-- Work to be completed --
Please copy every line with the string "enumerate" from the entries below.

[Source data]
***

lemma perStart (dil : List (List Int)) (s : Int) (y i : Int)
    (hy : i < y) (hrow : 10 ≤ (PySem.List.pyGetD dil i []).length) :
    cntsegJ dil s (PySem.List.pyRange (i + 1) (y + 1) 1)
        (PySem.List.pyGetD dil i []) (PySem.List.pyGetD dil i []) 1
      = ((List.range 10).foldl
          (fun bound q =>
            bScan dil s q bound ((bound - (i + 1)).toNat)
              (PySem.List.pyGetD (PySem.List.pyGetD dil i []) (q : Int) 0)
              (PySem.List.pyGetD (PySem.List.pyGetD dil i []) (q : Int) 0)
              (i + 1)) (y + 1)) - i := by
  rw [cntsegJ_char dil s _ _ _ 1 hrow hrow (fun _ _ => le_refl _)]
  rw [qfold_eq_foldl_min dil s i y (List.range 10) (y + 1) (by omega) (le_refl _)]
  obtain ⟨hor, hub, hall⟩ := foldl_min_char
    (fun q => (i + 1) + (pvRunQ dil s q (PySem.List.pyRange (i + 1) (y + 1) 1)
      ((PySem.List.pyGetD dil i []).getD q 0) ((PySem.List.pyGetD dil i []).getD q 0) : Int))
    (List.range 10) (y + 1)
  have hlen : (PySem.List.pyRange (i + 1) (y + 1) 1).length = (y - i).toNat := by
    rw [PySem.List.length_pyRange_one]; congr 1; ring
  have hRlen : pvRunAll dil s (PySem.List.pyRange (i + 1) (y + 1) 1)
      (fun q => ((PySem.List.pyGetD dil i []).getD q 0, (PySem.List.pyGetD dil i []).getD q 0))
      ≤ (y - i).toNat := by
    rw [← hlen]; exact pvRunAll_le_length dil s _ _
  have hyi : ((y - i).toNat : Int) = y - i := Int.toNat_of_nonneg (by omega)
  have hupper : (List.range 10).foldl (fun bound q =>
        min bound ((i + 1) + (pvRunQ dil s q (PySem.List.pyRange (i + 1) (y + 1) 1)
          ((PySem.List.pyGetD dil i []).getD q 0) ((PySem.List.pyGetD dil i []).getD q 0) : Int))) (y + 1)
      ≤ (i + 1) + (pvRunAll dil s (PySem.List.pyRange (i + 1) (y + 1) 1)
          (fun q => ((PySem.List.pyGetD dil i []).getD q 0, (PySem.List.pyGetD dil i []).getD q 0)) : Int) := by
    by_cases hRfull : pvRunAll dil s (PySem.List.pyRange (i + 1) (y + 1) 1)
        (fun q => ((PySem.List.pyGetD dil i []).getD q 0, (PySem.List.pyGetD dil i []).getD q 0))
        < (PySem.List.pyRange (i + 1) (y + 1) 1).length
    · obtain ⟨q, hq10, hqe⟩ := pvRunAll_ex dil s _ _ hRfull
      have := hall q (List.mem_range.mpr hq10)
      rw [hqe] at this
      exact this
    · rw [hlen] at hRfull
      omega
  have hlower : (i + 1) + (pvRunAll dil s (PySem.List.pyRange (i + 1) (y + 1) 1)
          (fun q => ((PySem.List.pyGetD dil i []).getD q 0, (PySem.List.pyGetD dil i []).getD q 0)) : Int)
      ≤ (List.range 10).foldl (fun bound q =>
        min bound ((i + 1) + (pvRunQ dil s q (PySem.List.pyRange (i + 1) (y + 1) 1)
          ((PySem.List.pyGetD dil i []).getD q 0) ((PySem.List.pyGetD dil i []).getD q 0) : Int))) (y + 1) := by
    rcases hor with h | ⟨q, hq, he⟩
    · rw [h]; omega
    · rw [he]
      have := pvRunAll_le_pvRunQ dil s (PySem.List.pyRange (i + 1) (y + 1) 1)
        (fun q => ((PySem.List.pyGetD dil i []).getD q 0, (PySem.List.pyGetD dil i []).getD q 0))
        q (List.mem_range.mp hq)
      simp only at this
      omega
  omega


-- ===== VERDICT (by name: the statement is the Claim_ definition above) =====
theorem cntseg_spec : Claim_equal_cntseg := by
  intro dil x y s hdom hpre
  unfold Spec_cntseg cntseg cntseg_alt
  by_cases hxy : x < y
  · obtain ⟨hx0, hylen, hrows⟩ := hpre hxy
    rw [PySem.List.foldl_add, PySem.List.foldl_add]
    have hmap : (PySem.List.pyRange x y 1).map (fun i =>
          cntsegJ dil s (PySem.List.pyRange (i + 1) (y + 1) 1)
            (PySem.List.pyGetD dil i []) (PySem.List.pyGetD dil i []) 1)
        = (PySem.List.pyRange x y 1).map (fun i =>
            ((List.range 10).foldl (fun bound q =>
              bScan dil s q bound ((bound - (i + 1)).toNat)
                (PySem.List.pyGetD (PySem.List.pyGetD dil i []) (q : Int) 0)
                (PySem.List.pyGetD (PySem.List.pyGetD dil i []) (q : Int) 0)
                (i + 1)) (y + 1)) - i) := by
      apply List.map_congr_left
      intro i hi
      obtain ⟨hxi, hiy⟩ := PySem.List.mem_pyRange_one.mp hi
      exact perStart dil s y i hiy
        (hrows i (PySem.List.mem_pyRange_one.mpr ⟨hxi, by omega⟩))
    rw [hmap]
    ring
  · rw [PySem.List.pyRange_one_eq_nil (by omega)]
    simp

***

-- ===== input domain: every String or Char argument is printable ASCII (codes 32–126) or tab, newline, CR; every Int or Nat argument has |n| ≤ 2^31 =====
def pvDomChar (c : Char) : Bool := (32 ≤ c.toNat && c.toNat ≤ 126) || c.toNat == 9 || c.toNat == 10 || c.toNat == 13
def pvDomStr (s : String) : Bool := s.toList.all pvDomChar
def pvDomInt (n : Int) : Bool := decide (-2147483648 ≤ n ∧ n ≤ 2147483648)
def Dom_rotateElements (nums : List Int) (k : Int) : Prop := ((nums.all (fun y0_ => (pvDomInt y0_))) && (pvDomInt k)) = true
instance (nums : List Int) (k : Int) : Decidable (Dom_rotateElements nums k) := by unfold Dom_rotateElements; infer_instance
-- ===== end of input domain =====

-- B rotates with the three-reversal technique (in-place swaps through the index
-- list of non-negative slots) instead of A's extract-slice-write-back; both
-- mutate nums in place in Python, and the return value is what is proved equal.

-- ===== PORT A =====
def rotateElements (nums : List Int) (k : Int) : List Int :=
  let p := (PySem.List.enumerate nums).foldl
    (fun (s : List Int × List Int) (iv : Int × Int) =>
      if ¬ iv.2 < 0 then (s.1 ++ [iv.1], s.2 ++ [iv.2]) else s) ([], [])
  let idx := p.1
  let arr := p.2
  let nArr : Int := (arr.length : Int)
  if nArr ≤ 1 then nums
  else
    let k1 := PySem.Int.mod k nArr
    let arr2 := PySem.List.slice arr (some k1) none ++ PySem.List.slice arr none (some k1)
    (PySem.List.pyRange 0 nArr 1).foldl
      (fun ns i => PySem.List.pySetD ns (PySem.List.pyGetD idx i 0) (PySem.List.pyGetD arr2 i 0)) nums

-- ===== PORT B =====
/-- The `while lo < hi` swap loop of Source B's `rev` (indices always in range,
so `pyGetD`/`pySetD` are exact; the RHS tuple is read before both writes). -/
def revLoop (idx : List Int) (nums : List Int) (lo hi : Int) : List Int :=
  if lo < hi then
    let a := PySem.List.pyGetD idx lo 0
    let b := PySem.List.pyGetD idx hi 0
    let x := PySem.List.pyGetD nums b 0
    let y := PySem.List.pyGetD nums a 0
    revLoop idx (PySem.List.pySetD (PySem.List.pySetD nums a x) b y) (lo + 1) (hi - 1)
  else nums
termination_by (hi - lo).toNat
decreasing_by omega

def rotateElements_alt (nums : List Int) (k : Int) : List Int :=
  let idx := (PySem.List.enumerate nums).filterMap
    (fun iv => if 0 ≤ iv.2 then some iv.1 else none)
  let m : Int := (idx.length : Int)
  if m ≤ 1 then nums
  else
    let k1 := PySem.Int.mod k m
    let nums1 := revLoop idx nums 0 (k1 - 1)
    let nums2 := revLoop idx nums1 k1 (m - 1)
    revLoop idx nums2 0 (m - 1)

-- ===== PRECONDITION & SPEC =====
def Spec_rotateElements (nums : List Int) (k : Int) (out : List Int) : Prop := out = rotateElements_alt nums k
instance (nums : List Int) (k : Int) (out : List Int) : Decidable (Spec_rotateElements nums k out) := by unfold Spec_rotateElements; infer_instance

***

-- Exercise response --
  let p := (PySem.List.enumerate nums).foldl
  let idx := (PySem.List.enumerate nums).filterMap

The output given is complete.